REQUIRED ACTION: Would you return the lines between the one holding "if one_domain = full_domain.toList" and the one holding "let cs : List Char := full_domain.toList", inclusive, and only those, exactly as they stand in the listing below?

----------

-- pv_equiv track=rewrite | github.com/sunhanaix/SyncXiaomiCloud | Chrome.py | get_father_domain
-- ===== SOURCE A (Python) =====
-- def get_father_domain(
--         full_domain):  # 给定类似testcase.software.ibm.com域名的字串，返回['testcase.software.ibm.com','.software.ibm.com','.ibm.com','.com']
--     items = full_domain.split('.')
--     N = len(items)
--     res = []
--     for i in range(N):
--         one_item = []
--         for j in range(i, N):
--             one_item.append(items[j])
--         one_domain = ".".join(one_item)
--         if one_domain == full_domain:
--             res.append(one_domain)
--         else:
--             res.append('.' + one_domain)
--     return res
-- ===== SOURCE B (Python) =====
-- def get_father_domain(full_domain):
--     res = [full_domain]
--     for k, c in enumerate(full_domain):
--         if c == '.':
--             res.append(full_domain[k:])
--     return res
-- ===== Notes on version B (the rewrite author's own statement) =====
-- stated objective: idiomatic
-- what changed: Replaces A's dot-splitting plus a quadratic nest (rebuild the sublist items[i:] element by element and join it for every i) by a single left-to-right scan that appends the suffix starting at each dot character.
import Mathlib
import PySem

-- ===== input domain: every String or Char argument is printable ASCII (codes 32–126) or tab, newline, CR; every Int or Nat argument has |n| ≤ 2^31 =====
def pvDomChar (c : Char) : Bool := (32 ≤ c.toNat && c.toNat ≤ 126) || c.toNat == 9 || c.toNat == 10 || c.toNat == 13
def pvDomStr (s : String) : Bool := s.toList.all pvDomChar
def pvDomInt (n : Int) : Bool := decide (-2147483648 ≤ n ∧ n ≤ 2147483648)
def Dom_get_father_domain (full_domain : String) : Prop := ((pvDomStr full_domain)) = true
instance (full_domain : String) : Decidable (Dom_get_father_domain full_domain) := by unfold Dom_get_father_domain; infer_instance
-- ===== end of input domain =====

-- B replaces A's split/nested-join construction by a single scan collecting the suffix at each dot (idiomatic; return value only, no mutation involved).

-- ===== PORT A =====
-- computed on code-point lists (PySem.Chars are the exact definitions); strings rebuilt at the boundary
def get_father_domain (full_domain : String) : List String :=
  let items : List (List Char) := PySem.Chars.splitOn full_domain.toList ['.']  -- full_domain.split('.')
  let N : Nat := items.length
  let res : List (List Char) :=
    (PySem.List.pyRange 0 (N : Int) 1).foldl (fun res i =>
      let one_item : List (List Char) :=
        (PySem.List.pyRange i (N : Int) 1).foldl
          (fun one_item j => one_item ++ [PySem.List.pyGetD items j []]) []
      let one_domain : List Char := PySem.Chars.join ['.'] one_item
      if one_domain = full_domain.toList then res ++ [one_domain]
      else res ++ [('.' :: one_domain)]) []
  res.map String.ofList

-- ===== PORT B =====
def get_father_domain_alt (full_domain : String) : List String :=
  let cs : List Char := full_domain.toList
  let res : List (List Char) :=
    (PySem.List.enumerate cs 0).foldl (fun res kc =>
      if kc.2 = '.' then res ++ [PySem.List.slice cs (some kc.1) none] else res) [cs]
  res.map String.ofList

-- ===== PRECONDITION & SPEC =====
def Spec_get_father_domain (full_domain : String) (out : List String) : Prop := out = get_father_domain_alt full_domain
instance (full_domain : String) (out : List String) : Decidable (Spec_get_father_domain full_domain out) := by unfold Spec_get_father_domain; infer_instance

-- ===== CLAIM (what is proved, stated in full; the proofs are below) =====
def Claim_equal_get_father_domain : Prop := ∀ (full_domain : String), Dom_get_father_domain full_domain → Spec_get_father_domain full_domain (get_father_domain full_domain)

-- ===== LEMMAS AND PROOFS =====

-- structural recharacterisation of split('.') on code-point lists
def mySplit : List Char → List (List Char)
  | [] => [[]]
  | c :: rest => if c = '.' then [] :: mySplit rest else (mySplit rest).modifyHead (c :: ·)

-- '.'.join, structurally
def myJoin : List (List Char) → List Char
  | [] => []
  | [a] => a
  | a :: b :: t => a ++ '.' :: myJoin (b :: t)

-- the dotted-suffix list A appends after the full domain
def gSuf : List (List Char) → List (List Char)
  | [] => []
  | l :: t => ('.' :: myJoin (l :: t)) :: gSuf t

-- the suffixes starting at each '.' of cs, in order (B's view)
def dsuf : List Char → List (List Char)
  | [] => []
  | c :: rest => (if c = '.' then [c :: rest] else []) ++ dsuf rest

theorem mySplit_ne_nil (cs : List Char) : mySplit cs ≠ [] := by
  cases cs with
  | nil => simp [mySplit]
  | cons c rest =>
    simp only [mySplit]
    split
    · simp
    · cases h : mySplit rest with
      | nil => exact absurd h (mySplit_ne_nil rest)
      | cons a t => simp

theorem mySplit_cons (c : Char) (rest : List Char) :
    mySplit (c :: rest) = if c = '.' then [] :: mySplit rest else (mySplit rest).modifyHead (c :: ·) := rfl

set_option maxRecDepth 8192 in
theorem splitOn_go_spec (l : List Char) : ∀ (fuel : Nat) (cur : List Char) (acc : List (List Char)),
    l.length < fuel →
    PySem.Chars.splitOn.go ['.'] fuel l cur acc
      = acc.reverse ++ (mySplit l).modifyHead (cur.reverse ++ ·) := by
  induction l with
  | nil =>
    intro fuel cur acc h
    match fuel, h with
    | fuel + 1, _ => simp [PySem.Chars.splitOn.go, mySplit]
  | cons c rest ih =>
    intro fuel cur acc h
    match fuel, h with
    | fuel + 1, h =>
      simp only [PySem.Chars.splitOn.go]
      by_cases hc : c = '.'
      · subst hc
        rw [if_pos (by simp [List.isPrefixOf])]
        simp only [List.length_cons, List.length_nil, List.drop_succ_cons, List.drop_zero]
        rw [ih fuel [] (cur.reverse :: acc) (by simpa using h)]
        cases hms : mySplit rest with
        | nil => exact absurd hms (mySplit_ne_nil rest)
        | cons a t =>
          rw [mySplit_cons, if_pos rfl, hms]
          simp only [List.reverse_cons, List.modifyHead, List.append_assoc, List.append_nil,
            List.nil_append, List.modifyHead_cons]
          simp
      · rw [if_neg (by simp only [List.isPrefixOf, Bool.and_eq_true, beq_iff_eq]; exact fun h => hc h.1.symm)]
        rw [ih fuel (c :: cur) acc (by simpa using h)]
        cases hms : mySplit rest with
        | nil => exact absurd hms (mySplit_ne_nil rest)
        | cons a t =>
          rw [mySplit_cons, if_neg hc, hms]
          simp

theorem splitOn_eq_mySplit (cs : List Char) : PySem.Chars.splitOn cs ['.'] = mySplit cs := by
  unfold PySem.Chars.splitOn
  rw [splitOn_go_spec cs (cs.length + 1) [] [] (by omega)]
  cases h : mySplit cs with
  | nil => exact absurd h (mySplit_ne_nil cs)
  | cons a t => simp

theorem join_eq_myJoin (parts : List (List Char)) : PySem.Chars.join ['.'] parts = myJoin parts := by
  match parts with
  | [] => simp [PySem.Chars.join_nil, myJoin]
  | [a] => simp [PySem.Chars.join_singleton, myJoin]
  | a :: b :: t =>
    rw [PySem.Chars.join_cons_cons, join_eq_myJoin (b :: t)]
    simp [myJoin]

theorem myJoin_modifyHead (c : Char) (h : List Char) (t : List (List Char)) :
    myJoin ((h :: t).modifyHead (c :: ·)) = c :: myJoin (h :: t) := by
  cases t <;> simp [myJoin]

theorem myJoin_mySplit (cs : List Char) : myJoin (mySplit cs) = cs := by
  induction cs with
  | nil => simp [mySplit, myJoin]
  | cons c rest ih =>
    by_cases hc : c = '.'
    · subst hc
      have h2 : myJoin (mySplit rest) = rest := ih
      cases h : mySplit rest with
      | nil => exact absurd h (mySplit_ne_nil rest)
      | cons a t =>
        rw [h] at h2
        simp [mySplit, h, myJoin, h2]
    · cases h : mySplit rest with
      | nil => exact absurd h (mySplit_ne_nil rest)
      | cons a t =>
        simp only [mySplit, if_neg hc, h, myJoin_modifyHead]
        rw [← ih, h]

theorem myJoin_drop_length_lt (items : List (List Char)) (k : Nat)
    (hk : 0 < k) (hlt : k < items.length) :
    (myJoin (items.drop k)).length < (myJoin items).length := by
  match items, k with
  | l :: t, 1 =>
    have ht : t ≠ [] := by intro h; subst h; simp at hlt
    match t with
    | b :: t' => simp [myJoin]; omega
  | l :: t, k + 2 =>
    have ht : t ≠ [] := by intro h; subst h; simp at hlt
    match t with
    | b :: t' =>
      have := myJoin_drop_length_lt (b :: t') (k + 1) (by omega) (by simpa using hlt)
      simp only [List.drop_succ_cons] at *
      simp [myJoin]
      omega

-- A's fold computes cs followed by gSuf of the tail of the split
theorem gSuf_eq_dsuf (cs : List Char) : gSuf (mySplit cs).tail = dsuf cs := by
  induction cs with
  | nil => simp [mySplit, gSuf, dsuf]
  | cons c rest ih =>
    by_cases hc : c = '.'
    · subst hc
      cases h : mySplit rest with
      | nil => exact absurd h (mySplit_ne_nil rest)
      | cons a t =>
        have h2 : myJoin (a :: t) = rest := by rw [← h, myJoin_mySplit]
        have h3 := ih
        rw [h] at h3
        simp only [List.tail_cons] at h3
        simp [mySplit, h, dsuf, gSuf, h2, h3]
    · cases h : mySplit rest with
      | nil => exact absurd h (mySplit_ne_nil rest)
      | cons a t =>
        simp only [mySplit, if_neg hc, h, List.modifyHead, List.tail_cons, dsuf, hc]
        rw [← ih, h]
        simp

theorem foldl_concat_id (l acc : List (List Char)) :
    l.foldl (fun a x => a ++ [x]) acc = acc ++ l := by
  induction l generalizing acc with
  | nil => simp
  | cons x t ih => simp [List.foldl_cons, ih, List.append_assoc]

-- B's fold collects exactly the dotted suffixes
theorem b_fold_spec (cs0 : List Char) : ∀ (cs : List Char) (k : Nat) (acc : List (List Char)),
    cs0.drop k = cs →
    (PySem.List.enumerate cs (k : Int)).foldl (fun res kc =>
        if kc.2 = '.' then res ++ [PySem.List.slice cs0 (some kc.1) none] else res) acc
      = acc ++ dsuf cs := by
  intro cs
  induction cs with
  | nil => intro k acc h; simp [PySem.List.enumerate_nil, dsuf]
  | cons c rest ih =>
    intro k acc h
    rw [PySem.List.enumerate_cons]
    simp only [List.foldl_cons]
    have hrest : cs0.drop (k + 1) = rest := by
      rw [← List.drop_drop (i := 1) (j := k)]
      simp [h]
    have hk1 : ((k : Int) + 1) = ((k + 1 : Nat) : Int) := by push_cast; ring
    by_cases hc : c = '.'
    · rw [if_pos hc, hk1, ih (k + 1) _ hrest]
      rw [PySem.List.slice_from_natCast, h]
      simp [dsuf, hc]
    · rw [if_neg hc, hk1, ih (k + 1) _ hrest]
      simp [dsuf, hc]

theorem flatMap_congr_mem' {α β : Type} (l : List α) (f g : α → List β)
    (h : ∀ x ∈ l, f x = g x) : l.flatMap f = l.flatMap g := by
  induction l with
  | nil => rfl
  | cons x t ih =>
    simp only [List.flatMap_cons]
    rw [h x (by simp), ih (fun y hy => h y (by simp [hy]))]

theorem rangeMap_eq_gSuf (t : List (List Char)) :
    (List.range t.length).map (fun k => ('.' :: myJoin (t.drop k) : List Char)) = gSuf t := by
  induction t with
  | nil => simp [gSuf]
  | cons b t' ih =>
    rw [List.length_cons, List.range_succ_eq_map, List.map_cons, List.map_map]
    simp only [Function.comp_def, List.drop_succ_cons, List.drop_zero]
    rw [ih]
    rfl

theorem flatMap_singleton_map {α β : Type} (l : List α) (g : α → List β) :
    l.flatMap (fun x => [g x]) = l.map g := by
  induction l with
  | nil => rfl
  | cons x t ih => simp [List.flatMap_cons, ih]

-- A's fold, rewritten to a map over range, then to cs :: gSuf tail
theorem a_fold_spec (cs : List Char) :
    ((PySem.List.pyRange 0 ((mySplit cs).length : Int) 1).foldl (fun res i =>
        let one_item : List (List Char) :=
          (PySem.List.pyRange i ((mySplit cs).length : Int) 1).foldl
            (fun one_item j => one_item ++ [PySem.List.pyGetD (mySplit cs) j []]) []
        let one_domain : List Char := PySem.Chars.join ['.'] one_item
        if one_domain = cs then res ++ [one_domain]
        else res ++ [('.' :: one_domain)]) [])
      = cs :: gSuf (mySplit cs).tail := by
  have hfun : (fun (res : List (List Char)) (i : Int) =>
        let one_item : List (List Char) :=
          (PySem.List.pyRange i ((mySplit cs).length : Int) 1).foldl
            (fun one_item j => one_item ++ [PySem.List.pyGetD (mySplit cs) j []]) []
        let one_domain : List Char := PySem.Chars.join ['.'] one_item
        if one_domain = cs then res ++ [one_domain]
        else res ++ [('.' :: one_domain)])
      = (fun (res : List (List Char)) (i : Int) => res ++
          (let one_domain : List Char := PySem.Chars.join ['.']
              ((PySem.List.pyRange i ((mySplit cs).length : Int) 1).foldl
                (fun one_item j => one_item ++ [PySem.List.pyGetD (mySplit cs) j []]) [])
           if one_domain = cs then [one_domain] else [('.' :: one_domain)])) := by
    funext res i
    simp only
    split <;> rfl
  rw [hfun, PySem.List.foldl_append_eq_flatMap, List.nil_append]
  rw [PySem.List.pyRange_one, List.flatMap_map]
  simp only [sub_zero, Int.toNat_natCast, zero_add, Function.comp_def]
  have hinner : ∀ k : Nat, k < (mySplit cs).length →
      ((PySem.List.pyRange (k : Int) ((mySplit cs).length : Int) 1).foldl
          (fun one_item j => one_item ++ [PySem.List.pyGetD (mySplit cs) j []]) [])
        = (mySplit cs).drop k := by
    intro k hk
    rw [PySem.List.foldl_pyRange_pyGetD' (mySplit cs) [] (fun acc x => acc ++ [x]) [] (Int.natCast_nonneg k)]
    rw [foldl_concat_id]
    simp
  have hpt : ∀ k ∈ List.range (mySplit cs).length,
      (let one_domain : List Char := PySem.Chars.join ['.']
          ((PySem.List.pyRange (k : Int) ((mySplit cs).length : Int) 1).foldl
            (fun one_item j => one_item ++ [PySem.List.pyGetD (mySplit cs) j []]) [])
       if one_domain = cs then ([one_domain] : List (List Char)) else [('.' :: one_domain)])
        = if k = 0 then [cs] else [('.' :: myJoin ((mySplit cs).drop k))] := by
    intro k hk
    rw [List.mem_range] at hk
    simp only [hinner k hk, join_eq_myJoin]
    by_cases hk0 : k = 0
    · subst hk0
      simp [myJoin_mySplit]
    · have hne : myJoin ((mySplit cs).drop k) ≠ cs := by
        intro he
        have hlt := myJoin_drop_length_lt (mySplit cs) k (Nat.pos_of_ne_zero hk0) hk
        rw [he, myJoin_mySplit] at hlt
        omega
      simp [hne, hk0]
  rw [flatMap_congr_mem' _ _ _ hpt]
  cases hms : mySplit cs with
  | nil => exact absurd hms (mySplit_ne_nil cs)
  | cons l t =>
    rw [List.length_cons, List.range_succ_eq_map, List.flatMap_cons, List.flatMap_map]
    simp only [Nat.succ_ne_zero, if_neg, if_pos rfl, Nat.add_eq_zero, and_false,
      if_false, List.drop_succ_cons, List.tail_cons]
    rw [flatMap_singleton_map]
    rw [rangeMap_eq_gSuf]
    rfl

theorem get_father_domain_spec : Claim_equal_get_father_domain := by
  intro full_domain _
  unfold Spec_get_father_domain get_father_domain get_father_domain_alt
  simp only [splitOn_eq_mySplit]
  rw [a_fold_spec full_domain.toList]
  have hb := b_fold_spec full_domain.toList full_domain.toList 0 [full_domain.toList] (by simp)
  simp only [Nat.cast_zero] at hb
  rw [hb, gSuf_eq_dsuf]
  rfl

----------

RESPONSE FOR THIS EXERCISE:
      if one_domain = full_domain.toList then res ++ [one_domain]
      else res ++ [('.' :: one_domain)]) []
  res.map String.ofList

-- ===== PORT B =====
def get_father_domain_alt (full_domain : String) : List String :=
  let cs : List Char := full_domain.toList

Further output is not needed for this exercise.